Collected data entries

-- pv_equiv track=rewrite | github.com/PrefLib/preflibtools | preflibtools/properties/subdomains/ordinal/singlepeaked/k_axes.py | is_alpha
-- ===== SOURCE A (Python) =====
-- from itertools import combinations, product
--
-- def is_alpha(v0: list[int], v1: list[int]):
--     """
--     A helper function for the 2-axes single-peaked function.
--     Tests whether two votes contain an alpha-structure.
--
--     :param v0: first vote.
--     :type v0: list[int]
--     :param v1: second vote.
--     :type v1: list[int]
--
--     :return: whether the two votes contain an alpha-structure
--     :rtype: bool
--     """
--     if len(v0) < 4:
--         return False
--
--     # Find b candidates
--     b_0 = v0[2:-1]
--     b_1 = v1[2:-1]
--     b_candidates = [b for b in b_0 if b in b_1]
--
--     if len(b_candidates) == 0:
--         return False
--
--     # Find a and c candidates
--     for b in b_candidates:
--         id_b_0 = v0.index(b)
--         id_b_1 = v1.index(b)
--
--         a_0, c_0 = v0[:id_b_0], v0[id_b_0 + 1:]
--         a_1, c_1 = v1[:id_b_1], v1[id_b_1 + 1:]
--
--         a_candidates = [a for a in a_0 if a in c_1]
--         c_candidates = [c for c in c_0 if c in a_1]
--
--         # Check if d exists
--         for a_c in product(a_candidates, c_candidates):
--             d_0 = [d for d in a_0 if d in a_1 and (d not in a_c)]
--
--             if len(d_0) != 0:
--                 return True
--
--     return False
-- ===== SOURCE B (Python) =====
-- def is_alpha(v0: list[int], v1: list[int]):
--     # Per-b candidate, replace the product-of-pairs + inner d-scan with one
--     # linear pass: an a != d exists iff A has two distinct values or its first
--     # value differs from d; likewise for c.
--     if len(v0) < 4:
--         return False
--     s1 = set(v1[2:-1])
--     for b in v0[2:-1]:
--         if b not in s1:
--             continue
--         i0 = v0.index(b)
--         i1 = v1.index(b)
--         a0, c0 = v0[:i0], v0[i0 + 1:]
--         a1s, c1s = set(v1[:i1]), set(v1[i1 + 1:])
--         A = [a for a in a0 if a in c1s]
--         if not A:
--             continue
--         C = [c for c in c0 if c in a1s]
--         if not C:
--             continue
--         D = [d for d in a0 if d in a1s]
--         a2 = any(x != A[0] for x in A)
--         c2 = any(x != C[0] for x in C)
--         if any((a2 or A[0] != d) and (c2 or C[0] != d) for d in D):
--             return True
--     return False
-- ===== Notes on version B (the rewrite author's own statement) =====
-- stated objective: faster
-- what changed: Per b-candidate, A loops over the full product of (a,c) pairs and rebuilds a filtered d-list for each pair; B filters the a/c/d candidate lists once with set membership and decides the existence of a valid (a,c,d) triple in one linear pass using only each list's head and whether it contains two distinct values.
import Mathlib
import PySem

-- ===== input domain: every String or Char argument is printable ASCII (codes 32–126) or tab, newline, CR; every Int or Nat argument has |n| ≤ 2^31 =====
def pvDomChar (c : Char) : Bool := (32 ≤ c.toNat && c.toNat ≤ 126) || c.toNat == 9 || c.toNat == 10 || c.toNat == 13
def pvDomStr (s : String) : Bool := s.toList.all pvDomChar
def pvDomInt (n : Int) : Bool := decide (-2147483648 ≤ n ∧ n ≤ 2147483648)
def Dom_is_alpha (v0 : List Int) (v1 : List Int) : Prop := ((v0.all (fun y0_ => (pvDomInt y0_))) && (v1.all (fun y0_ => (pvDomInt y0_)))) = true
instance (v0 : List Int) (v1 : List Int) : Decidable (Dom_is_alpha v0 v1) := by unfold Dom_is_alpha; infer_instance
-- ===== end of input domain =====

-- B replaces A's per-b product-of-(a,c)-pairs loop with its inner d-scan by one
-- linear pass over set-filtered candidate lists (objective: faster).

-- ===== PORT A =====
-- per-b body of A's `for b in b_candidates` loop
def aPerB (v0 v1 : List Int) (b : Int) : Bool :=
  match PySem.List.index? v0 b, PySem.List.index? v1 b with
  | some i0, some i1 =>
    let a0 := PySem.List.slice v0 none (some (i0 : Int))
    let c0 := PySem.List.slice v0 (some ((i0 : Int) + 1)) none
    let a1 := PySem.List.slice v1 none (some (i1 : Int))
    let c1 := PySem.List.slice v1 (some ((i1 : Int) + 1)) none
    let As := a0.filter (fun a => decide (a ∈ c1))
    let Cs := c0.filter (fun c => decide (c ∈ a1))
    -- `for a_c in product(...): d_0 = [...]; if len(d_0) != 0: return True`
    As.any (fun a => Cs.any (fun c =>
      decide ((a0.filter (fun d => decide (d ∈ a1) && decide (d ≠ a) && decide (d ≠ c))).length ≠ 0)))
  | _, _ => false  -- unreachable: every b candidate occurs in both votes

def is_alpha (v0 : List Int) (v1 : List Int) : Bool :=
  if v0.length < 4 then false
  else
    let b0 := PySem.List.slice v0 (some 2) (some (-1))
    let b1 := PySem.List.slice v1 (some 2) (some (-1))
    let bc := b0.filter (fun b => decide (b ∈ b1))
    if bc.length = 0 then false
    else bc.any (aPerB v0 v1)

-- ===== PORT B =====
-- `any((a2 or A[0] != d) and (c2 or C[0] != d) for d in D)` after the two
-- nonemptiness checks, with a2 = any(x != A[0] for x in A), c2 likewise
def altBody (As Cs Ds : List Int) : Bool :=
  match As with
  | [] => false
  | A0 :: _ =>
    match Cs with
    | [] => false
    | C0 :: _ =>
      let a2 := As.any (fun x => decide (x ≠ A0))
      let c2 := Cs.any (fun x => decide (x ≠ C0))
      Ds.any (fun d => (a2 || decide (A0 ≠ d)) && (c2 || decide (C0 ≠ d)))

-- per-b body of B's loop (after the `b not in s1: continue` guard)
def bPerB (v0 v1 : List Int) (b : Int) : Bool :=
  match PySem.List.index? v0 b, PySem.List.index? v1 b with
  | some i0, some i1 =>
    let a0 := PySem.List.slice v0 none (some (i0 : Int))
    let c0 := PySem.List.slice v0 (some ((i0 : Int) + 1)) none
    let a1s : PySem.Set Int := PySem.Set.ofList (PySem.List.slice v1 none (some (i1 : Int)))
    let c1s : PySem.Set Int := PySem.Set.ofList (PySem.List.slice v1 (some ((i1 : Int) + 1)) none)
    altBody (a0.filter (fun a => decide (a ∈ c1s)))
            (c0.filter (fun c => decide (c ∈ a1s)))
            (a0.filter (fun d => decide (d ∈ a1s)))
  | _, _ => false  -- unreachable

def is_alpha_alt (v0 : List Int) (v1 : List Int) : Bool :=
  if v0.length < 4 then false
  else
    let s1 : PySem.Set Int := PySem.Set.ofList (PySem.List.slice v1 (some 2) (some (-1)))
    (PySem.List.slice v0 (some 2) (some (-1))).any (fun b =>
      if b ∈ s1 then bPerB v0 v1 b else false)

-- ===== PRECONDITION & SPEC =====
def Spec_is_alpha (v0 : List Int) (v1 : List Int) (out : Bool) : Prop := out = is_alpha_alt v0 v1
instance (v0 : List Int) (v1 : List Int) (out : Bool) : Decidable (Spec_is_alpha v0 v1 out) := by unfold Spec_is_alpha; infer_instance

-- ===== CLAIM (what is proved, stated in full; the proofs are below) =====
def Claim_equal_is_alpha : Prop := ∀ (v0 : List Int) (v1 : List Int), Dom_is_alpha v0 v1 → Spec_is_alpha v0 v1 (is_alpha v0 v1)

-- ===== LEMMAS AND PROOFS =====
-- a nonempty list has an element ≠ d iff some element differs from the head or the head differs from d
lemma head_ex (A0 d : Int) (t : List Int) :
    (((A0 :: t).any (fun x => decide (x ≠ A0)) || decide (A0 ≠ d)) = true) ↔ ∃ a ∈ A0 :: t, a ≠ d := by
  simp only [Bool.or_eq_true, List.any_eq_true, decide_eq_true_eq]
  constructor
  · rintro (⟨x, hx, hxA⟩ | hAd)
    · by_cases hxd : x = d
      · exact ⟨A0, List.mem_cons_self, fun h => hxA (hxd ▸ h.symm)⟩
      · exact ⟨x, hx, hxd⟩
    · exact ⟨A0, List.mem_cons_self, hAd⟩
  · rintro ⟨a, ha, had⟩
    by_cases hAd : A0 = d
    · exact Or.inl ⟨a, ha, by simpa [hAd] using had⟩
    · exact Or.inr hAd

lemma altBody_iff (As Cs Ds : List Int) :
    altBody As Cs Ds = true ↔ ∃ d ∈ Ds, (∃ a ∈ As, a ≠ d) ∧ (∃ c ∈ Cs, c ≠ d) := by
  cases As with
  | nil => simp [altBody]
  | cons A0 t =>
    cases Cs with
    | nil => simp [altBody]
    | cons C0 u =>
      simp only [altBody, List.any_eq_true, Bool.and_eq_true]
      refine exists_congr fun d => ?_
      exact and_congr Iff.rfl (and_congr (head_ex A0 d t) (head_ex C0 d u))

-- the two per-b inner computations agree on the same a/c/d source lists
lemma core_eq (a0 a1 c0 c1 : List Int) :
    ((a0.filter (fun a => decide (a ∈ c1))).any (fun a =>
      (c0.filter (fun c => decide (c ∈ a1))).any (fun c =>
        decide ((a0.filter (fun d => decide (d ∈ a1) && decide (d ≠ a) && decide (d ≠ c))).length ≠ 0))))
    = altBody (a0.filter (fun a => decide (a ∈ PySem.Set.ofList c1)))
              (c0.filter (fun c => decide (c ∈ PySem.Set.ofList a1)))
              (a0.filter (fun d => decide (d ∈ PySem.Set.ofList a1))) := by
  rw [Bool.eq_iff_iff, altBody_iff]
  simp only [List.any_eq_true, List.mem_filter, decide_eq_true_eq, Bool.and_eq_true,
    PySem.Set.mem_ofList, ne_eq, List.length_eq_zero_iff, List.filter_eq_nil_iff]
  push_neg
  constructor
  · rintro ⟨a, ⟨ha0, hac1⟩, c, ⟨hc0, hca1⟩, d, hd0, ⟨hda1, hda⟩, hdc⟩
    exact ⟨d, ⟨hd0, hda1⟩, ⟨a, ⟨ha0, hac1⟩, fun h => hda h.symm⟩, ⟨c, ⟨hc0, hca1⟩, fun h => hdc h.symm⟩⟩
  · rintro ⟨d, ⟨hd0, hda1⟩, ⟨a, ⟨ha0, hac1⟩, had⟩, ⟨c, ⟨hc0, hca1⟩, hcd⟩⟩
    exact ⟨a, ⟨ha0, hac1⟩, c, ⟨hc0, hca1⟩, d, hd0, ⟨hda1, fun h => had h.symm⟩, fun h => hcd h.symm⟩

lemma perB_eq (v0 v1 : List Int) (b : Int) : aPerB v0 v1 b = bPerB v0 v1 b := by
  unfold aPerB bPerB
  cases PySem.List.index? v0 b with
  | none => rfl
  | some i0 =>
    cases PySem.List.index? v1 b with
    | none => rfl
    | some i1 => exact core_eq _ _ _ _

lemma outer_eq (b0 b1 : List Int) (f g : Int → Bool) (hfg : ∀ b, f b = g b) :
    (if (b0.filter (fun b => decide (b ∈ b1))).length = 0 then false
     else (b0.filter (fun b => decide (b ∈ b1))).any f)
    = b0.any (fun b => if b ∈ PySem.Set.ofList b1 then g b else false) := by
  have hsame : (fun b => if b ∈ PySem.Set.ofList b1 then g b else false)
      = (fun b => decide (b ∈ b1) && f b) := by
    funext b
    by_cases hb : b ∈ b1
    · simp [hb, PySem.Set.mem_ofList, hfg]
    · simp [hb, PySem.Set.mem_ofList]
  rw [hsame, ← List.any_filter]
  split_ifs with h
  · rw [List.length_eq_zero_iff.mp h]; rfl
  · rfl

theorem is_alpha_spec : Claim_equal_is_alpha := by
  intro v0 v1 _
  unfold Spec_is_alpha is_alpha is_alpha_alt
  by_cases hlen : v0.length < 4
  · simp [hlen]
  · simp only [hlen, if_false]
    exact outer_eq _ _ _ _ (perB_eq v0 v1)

To do:
Whenever "objective" occurs in a line above, copy that line.

Response box:
-- stated objective: faster
-- linear pass over set-filtered candidate lists (objective: faster).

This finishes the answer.